**Exercise directions:**
Reproduce precisely the lines of the listing below, starting with the line that contains "(PySem.List.enumerate array).foldl" and stopping after the line that contains "-- ===== PORT B"; include nothing else.

**Data for review:**
----
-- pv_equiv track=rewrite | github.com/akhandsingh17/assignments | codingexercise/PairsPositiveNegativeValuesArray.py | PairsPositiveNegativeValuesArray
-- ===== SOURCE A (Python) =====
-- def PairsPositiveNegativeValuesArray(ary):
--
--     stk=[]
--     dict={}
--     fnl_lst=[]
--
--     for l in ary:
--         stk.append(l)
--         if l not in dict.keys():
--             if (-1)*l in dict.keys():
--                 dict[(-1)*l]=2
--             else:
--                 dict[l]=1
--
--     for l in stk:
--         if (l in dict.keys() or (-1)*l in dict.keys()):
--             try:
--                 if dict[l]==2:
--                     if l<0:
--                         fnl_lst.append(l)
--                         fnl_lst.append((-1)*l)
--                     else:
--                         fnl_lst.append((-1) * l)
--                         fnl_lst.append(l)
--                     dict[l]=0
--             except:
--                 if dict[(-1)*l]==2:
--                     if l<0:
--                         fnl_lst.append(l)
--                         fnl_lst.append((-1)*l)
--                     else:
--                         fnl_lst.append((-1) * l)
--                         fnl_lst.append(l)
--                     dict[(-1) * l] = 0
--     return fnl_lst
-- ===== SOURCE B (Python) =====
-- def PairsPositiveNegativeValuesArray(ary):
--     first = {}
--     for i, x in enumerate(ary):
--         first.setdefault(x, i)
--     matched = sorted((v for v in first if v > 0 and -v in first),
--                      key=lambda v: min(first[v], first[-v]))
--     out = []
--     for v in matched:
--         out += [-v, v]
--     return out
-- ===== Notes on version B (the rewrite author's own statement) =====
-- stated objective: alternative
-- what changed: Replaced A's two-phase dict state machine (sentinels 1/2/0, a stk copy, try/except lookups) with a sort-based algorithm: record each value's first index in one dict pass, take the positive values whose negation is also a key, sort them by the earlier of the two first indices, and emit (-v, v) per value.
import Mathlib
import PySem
----
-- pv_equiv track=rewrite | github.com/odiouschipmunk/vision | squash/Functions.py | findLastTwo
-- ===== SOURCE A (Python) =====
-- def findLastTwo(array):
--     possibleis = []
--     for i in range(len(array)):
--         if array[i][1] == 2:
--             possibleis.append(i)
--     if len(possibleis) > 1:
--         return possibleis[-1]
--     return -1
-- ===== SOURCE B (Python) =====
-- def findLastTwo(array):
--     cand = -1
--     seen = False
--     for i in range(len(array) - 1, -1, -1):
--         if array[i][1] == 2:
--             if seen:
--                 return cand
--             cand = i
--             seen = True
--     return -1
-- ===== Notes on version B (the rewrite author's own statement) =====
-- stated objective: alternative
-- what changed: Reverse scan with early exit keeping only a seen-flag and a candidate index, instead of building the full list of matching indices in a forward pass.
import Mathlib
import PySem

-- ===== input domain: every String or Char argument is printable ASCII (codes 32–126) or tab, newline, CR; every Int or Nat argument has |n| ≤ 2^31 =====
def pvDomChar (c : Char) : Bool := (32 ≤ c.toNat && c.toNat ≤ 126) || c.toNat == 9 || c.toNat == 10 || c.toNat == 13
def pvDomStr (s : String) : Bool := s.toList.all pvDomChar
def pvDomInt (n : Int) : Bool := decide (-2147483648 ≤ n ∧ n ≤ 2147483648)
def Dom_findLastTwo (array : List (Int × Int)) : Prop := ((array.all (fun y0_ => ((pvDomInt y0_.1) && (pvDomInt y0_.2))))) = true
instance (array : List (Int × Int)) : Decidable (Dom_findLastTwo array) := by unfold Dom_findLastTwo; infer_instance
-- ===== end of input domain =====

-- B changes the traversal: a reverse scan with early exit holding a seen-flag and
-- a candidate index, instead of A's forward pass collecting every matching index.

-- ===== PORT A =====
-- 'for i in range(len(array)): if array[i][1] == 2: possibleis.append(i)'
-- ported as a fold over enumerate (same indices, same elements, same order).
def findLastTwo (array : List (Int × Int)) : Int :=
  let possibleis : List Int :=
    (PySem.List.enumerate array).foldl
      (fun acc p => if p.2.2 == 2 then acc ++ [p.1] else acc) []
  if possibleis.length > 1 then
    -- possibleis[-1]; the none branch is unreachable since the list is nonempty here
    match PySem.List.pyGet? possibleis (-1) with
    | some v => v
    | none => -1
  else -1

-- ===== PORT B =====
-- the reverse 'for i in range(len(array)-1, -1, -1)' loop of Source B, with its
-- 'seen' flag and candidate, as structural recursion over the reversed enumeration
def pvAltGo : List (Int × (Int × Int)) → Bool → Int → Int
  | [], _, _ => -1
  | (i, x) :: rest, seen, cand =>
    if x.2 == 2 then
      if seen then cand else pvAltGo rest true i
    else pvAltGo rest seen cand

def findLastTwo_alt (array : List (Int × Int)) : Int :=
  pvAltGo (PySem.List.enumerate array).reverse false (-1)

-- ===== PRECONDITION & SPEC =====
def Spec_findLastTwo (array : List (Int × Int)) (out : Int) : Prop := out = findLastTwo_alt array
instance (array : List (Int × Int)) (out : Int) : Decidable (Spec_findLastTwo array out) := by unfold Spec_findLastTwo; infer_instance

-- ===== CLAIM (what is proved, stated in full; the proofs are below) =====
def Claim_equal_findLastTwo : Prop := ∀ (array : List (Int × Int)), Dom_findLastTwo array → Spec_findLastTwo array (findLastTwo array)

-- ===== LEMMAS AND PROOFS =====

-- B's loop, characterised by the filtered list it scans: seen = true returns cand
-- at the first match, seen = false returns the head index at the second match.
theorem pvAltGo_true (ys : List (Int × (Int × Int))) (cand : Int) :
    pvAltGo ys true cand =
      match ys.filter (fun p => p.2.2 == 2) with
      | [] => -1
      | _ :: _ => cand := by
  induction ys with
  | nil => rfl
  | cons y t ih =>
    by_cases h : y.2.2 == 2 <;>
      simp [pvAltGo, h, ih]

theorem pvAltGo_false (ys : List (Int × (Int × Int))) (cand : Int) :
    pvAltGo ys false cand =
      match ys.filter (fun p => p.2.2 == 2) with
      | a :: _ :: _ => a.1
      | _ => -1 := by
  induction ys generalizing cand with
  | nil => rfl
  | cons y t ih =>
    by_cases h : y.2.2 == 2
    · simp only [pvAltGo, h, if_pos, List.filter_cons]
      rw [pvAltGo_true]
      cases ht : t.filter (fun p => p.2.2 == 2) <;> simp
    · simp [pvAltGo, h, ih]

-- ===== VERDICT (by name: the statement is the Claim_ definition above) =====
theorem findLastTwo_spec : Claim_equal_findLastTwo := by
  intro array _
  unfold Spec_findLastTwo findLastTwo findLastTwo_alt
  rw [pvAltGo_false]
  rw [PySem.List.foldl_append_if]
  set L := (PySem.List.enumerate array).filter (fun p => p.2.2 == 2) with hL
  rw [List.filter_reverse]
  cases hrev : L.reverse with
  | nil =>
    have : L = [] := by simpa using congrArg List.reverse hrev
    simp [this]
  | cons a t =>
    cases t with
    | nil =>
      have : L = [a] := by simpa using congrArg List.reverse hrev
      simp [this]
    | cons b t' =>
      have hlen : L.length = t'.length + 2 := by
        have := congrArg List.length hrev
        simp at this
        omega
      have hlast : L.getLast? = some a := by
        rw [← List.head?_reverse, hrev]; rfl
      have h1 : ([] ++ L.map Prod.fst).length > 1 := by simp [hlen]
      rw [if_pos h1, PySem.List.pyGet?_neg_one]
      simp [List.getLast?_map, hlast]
----
**Exercise output:**
    (PySem.List.enumerate array).foldl
      (fun acc p => if p.2.2 == 2 then acc ++ [p.1] else acc) []
  if possibleis.length > 1 then
    -- possibleis[-1]; the none branch is unreachable since the list is nonempty here
    match PySem.List.pyGet? possibleis (-1) with
    | some v => v
    | none => -1
  else -1

-- ===== PORT B =====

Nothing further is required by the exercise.